- [Task objective] Which lines in the records below contain the word "alternative"? Report each of them.

▬▬▬

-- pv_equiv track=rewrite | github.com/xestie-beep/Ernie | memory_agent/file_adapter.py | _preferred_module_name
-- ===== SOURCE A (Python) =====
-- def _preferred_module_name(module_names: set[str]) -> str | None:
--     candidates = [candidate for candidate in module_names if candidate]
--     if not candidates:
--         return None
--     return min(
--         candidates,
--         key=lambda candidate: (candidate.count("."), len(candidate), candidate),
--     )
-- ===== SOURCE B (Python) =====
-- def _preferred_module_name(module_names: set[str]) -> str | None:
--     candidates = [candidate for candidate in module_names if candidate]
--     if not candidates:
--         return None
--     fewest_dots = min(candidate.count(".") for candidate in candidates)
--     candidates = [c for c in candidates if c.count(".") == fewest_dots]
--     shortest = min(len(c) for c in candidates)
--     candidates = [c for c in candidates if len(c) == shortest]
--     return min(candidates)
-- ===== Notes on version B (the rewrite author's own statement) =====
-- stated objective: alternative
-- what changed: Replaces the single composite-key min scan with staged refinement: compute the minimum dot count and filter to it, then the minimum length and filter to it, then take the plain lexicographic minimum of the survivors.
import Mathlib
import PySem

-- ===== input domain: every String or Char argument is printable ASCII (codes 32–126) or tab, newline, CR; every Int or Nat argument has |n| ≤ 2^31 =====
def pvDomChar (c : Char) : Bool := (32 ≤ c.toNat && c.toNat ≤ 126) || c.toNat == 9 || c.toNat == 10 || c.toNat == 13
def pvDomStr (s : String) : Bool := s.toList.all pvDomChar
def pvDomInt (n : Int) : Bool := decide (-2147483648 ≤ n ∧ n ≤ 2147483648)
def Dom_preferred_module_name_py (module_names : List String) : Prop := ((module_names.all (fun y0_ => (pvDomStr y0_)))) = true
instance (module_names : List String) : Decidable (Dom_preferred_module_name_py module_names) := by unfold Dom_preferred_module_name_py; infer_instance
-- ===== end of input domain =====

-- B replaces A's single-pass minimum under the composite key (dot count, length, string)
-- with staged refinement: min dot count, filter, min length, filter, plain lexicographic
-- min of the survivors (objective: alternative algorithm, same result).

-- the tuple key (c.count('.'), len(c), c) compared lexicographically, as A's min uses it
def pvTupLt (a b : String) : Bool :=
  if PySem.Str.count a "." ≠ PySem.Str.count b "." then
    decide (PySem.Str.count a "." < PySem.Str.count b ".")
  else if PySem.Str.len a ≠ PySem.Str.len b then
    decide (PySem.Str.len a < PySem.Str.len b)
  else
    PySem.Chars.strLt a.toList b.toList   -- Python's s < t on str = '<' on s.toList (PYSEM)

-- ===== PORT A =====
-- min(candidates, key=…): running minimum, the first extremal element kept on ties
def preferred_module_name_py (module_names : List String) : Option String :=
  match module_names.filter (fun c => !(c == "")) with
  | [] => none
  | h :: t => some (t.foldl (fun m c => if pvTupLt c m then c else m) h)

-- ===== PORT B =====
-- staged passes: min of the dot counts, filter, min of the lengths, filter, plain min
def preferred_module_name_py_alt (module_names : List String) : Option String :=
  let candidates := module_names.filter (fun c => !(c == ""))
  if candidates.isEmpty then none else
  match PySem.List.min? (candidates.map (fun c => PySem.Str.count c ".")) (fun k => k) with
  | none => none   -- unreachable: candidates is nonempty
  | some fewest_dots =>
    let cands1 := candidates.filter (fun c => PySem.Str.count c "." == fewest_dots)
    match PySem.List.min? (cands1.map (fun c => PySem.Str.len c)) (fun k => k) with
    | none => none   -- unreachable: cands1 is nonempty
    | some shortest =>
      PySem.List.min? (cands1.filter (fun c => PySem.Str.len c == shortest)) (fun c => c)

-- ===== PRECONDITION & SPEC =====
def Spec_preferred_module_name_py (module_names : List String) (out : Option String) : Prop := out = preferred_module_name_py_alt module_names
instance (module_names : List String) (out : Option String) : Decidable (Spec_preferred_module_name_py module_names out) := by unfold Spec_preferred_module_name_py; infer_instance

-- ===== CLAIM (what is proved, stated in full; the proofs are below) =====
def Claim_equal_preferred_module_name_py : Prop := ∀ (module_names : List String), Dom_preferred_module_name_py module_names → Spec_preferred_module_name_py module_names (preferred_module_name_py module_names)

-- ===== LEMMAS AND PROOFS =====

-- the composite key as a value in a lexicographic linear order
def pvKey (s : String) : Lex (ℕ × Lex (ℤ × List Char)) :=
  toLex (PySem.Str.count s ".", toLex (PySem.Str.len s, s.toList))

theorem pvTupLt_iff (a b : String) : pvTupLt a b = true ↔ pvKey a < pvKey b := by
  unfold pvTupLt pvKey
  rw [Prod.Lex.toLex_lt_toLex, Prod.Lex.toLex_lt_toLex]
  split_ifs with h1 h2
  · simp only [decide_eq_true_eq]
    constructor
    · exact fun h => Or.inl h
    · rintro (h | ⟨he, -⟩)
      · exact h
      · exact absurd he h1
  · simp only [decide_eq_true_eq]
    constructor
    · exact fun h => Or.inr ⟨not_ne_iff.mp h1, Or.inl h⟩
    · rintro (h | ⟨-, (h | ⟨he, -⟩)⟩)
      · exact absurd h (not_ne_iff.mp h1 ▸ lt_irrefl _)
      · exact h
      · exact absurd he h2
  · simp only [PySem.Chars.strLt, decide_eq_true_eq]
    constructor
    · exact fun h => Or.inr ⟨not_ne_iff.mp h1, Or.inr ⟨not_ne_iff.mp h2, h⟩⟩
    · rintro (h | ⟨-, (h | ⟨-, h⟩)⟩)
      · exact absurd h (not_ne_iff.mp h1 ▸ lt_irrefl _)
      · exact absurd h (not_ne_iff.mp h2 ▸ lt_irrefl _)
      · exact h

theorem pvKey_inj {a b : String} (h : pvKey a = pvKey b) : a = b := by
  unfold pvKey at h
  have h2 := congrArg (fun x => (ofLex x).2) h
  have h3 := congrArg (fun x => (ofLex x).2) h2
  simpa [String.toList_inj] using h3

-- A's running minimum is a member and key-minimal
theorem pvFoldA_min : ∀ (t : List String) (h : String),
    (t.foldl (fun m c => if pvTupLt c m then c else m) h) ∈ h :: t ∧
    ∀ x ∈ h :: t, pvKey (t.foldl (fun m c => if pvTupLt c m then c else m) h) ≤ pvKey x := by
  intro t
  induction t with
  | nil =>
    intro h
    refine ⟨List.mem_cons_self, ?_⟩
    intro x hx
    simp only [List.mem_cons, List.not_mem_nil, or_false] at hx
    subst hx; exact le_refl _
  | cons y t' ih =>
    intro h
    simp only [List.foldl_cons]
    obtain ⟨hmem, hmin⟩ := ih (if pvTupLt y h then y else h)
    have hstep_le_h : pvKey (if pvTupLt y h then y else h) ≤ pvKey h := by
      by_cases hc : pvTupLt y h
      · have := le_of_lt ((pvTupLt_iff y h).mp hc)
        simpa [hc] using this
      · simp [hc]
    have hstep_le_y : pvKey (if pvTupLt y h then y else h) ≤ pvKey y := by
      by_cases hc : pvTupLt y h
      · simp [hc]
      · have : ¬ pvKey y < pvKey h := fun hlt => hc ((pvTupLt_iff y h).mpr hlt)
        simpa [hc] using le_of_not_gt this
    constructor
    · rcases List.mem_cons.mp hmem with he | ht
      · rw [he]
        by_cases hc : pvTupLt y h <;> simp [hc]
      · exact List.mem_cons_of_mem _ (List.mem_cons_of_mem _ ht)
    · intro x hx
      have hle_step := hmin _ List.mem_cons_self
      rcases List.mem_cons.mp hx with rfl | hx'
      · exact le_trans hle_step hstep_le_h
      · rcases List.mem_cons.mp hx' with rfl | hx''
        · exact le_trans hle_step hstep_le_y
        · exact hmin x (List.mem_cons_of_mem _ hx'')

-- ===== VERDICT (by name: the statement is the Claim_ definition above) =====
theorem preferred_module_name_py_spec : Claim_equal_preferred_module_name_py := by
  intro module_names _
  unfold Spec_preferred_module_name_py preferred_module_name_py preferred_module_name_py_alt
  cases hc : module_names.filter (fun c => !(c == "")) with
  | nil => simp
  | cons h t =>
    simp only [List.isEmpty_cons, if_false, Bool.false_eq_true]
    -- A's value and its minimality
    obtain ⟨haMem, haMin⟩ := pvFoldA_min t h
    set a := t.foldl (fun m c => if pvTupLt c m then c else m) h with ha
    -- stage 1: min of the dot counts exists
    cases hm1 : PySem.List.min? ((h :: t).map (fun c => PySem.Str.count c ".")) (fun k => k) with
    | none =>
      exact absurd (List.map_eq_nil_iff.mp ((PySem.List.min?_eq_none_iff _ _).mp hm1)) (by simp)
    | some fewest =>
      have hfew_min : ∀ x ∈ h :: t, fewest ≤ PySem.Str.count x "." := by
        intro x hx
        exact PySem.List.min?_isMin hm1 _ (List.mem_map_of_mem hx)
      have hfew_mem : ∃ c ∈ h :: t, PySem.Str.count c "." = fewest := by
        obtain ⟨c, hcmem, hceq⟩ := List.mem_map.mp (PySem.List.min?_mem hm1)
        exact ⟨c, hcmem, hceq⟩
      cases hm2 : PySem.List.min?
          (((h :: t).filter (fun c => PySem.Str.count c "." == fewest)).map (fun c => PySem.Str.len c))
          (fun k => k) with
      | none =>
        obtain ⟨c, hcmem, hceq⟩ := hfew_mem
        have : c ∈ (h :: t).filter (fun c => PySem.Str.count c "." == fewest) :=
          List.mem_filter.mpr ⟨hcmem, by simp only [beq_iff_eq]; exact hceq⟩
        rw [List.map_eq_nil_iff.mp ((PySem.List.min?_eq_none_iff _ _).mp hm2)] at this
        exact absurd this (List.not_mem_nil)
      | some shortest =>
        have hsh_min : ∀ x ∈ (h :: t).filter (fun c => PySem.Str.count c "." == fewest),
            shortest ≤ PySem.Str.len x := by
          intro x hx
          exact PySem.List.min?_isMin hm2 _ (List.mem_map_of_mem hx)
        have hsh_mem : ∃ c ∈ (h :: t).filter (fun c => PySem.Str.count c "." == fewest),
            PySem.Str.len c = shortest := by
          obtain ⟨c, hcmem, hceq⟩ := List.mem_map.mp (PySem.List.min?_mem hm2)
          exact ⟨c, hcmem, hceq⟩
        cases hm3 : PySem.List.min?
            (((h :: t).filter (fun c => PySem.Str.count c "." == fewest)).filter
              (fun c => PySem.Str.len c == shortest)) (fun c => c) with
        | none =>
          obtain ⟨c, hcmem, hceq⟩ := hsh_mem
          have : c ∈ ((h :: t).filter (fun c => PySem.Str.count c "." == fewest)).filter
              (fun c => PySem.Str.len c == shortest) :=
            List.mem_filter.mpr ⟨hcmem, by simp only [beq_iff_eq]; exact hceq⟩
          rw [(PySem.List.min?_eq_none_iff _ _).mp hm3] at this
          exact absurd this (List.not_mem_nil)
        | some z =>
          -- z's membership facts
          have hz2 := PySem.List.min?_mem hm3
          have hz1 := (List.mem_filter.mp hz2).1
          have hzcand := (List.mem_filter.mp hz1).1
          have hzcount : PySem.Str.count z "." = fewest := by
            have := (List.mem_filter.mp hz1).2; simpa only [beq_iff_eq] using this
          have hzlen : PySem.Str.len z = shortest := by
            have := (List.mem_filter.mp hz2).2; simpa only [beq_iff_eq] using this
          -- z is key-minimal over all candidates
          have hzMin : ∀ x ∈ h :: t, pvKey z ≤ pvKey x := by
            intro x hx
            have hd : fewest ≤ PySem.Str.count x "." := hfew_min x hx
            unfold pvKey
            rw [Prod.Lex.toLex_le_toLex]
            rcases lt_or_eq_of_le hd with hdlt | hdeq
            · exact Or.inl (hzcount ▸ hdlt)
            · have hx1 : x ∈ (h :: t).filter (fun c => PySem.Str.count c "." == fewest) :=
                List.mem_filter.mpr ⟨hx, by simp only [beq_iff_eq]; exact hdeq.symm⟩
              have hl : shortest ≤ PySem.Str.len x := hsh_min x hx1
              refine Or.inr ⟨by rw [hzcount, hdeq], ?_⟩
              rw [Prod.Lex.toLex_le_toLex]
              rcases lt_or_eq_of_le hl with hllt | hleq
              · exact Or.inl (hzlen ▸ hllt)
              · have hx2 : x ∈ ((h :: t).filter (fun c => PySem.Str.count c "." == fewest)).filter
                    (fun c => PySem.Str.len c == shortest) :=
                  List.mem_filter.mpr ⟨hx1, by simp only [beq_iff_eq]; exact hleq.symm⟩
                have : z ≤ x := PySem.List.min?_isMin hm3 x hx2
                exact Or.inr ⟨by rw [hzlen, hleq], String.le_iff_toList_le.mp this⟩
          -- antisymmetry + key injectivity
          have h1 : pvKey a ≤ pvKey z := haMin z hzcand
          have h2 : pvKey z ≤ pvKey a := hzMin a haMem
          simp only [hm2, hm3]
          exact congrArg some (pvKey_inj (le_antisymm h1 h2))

▬▬▬

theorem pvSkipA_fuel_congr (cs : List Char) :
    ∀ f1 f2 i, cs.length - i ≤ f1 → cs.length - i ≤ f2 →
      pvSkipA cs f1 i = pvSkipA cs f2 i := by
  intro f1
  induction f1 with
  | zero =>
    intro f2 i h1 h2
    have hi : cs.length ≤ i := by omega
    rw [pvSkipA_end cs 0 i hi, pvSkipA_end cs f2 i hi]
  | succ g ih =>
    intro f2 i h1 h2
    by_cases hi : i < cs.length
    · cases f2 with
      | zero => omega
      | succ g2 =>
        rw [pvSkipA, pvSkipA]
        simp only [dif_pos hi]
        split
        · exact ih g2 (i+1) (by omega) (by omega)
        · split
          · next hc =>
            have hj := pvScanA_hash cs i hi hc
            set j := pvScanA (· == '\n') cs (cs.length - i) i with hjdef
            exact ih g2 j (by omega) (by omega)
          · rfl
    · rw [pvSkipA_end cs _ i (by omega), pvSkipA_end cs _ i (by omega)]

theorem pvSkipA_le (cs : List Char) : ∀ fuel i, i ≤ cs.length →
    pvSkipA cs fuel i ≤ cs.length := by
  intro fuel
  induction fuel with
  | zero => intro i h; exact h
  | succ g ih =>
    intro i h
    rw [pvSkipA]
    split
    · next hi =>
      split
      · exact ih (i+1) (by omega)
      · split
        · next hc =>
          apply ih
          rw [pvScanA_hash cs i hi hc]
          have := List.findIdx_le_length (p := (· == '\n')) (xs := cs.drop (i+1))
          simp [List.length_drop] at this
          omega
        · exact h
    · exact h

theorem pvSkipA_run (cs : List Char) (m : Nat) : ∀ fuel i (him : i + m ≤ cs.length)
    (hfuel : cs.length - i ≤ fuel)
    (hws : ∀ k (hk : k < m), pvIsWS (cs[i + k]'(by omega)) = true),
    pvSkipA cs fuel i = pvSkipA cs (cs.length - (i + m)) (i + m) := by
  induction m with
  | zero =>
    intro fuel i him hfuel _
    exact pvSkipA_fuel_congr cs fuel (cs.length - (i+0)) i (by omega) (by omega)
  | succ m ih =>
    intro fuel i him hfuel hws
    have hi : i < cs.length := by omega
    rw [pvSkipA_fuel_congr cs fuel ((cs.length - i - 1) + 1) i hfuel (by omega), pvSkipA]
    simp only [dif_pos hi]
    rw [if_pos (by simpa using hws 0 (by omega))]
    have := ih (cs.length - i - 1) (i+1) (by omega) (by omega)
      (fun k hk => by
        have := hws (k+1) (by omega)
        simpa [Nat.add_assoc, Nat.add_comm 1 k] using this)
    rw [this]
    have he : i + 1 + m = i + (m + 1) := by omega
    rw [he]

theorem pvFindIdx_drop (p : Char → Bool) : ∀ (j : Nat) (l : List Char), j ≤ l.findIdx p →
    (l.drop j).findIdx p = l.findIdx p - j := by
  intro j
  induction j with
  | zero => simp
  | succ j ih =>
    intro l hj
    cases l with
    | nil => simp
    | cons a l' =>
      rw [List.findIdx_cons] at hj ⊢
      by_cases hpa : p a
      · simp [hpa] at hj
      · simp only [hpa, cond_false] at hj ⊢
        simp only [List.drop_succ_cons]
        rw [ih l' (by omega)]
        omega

▬▬▬

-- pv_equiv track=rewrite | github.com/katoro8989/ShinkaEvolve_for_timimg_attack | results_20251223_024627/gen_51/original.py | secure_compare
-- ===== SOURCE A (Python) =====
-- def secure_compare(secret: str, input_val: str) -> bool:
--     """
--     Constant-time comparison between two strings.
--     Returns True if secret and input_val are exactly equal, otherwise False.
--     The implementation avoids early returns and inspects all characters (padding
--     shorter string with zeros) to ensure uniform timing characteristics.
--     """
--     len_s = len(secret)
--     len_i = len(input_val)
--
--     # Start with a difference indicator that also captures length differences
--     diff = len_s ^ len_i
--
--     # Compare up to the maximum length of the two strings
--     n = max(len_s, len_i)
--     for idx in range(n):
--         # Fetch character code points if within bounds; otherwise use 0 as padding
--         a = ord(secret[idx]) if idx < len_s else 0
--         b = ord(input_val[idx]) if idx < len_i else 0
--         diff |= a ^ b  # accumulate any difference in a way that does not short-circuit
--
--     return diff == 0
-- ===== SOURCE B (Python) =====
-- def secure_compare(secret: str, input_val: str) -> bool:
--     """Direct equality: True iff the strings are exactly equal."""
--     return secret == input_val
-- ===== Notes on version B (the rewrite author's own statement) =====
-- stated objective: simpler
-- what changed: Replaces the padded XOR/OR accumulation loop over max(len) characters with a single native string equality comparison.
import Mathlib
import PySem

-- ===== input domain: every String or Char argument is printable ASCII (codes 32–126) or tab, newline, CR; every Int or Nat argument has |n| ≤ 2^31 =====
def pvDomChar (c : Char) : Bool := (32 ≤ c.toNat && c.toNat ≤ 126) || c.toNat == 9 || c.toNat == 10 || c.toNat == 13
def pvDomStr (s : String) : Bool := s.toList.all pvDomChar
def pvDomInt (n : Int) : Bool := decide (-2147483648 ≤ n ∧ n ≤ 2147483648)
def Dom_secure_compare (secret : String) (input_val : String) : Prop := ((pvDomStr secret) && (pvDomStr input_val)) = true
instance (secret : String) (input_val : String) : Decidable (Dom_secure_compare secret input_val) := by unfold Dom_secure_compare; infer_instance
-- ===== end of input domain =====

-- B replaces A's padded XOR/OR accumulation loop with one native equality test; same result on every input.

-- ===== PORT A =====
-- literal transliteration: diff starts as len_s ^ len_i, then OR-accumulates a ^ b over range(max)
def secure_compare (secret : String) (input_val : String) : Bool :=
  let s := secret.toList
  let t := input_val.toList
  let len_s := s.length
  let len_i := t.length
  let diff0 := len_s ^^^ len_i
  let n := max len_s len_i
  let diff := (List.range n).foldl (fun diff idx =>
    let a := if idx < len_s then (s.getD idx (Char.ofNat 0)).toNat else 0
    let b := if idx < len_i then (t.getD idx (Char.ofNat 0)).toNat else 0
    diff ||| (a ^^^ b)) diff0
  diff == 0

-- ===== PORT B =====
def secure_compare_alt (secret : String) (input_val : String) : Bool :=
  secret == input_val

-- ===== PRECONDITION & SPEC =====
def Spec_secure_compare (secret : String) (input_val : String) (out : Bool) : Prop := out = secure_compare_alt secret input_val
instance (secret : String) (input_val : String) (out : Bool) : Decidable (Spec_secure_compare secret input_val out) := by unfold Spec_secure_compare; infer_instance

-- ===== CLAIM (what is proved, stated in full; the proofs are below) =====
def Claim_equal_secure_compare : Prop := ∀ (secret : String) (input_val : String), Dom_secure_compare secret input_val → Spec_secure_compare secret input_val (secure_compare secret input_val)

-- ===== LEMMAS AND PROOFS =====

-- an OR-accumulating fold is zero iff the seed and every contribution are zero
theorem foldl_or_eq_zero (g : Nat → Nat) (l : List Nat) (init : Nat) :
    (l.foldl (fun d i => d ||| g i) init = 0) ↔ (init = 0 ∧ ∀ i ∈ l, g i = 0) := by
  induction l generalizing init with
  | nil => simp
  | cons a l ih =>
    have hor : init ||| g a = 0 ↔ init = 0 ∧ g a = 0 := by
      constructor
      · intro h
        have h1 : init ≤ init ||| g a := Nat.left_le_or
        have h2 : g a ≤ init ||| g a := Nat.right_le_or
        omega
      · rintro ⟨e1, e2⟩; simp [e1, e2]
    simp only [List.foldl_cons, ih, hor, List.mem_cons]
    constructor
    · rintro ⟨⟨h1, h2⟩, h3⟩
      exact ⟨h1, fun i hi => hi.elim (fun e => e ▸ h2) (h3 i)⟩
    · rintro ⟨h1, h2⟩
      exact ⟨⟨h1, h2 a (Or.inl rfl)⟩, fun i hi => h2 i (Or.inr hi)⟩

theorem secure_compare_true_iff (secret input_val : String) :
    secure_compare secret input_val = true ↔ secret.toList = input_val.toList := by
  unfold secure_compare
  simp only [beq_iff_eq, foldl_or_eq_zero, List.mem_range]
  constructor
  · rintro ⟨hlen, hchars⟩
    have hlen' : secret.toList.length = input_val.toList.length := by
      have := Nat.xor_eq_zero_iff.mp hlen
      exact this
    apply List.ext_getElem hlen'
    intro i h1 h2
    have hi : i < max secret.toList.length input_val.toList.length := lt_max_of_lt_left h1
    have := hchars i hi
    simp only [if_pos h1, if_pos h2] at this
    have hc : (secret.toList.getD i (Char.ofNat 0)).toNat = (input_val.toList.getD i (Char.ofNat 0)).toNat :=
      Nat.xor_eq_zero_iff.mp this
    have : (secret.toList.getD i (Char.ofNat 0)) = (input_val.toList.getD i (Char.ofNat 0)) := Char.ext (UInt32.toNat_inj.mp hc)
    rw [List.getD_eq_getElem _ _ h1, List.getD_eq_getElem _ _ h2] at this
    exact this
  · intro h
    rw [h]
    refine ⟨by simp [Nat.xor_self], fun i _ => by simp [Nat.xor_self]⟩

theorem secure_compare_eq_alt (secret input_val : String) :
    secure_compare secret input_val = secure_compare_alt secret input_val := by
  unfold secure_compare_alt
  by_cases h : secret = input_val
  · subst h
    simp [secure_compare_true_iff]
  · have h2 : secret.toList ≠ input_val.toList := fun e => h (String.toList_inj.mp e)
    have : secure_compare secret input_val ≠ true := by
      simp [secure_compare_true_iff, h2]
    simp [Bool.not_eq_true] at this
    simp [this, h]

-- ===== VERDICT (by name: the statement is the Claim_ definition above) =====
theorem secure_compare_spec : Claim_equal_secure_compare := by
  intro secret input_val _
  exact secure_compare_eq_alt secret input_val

▬▬▬

- [Result of this exercise]
-- stated objective: alternative
-- min of the survivors (objective: alternative algorithm, same result).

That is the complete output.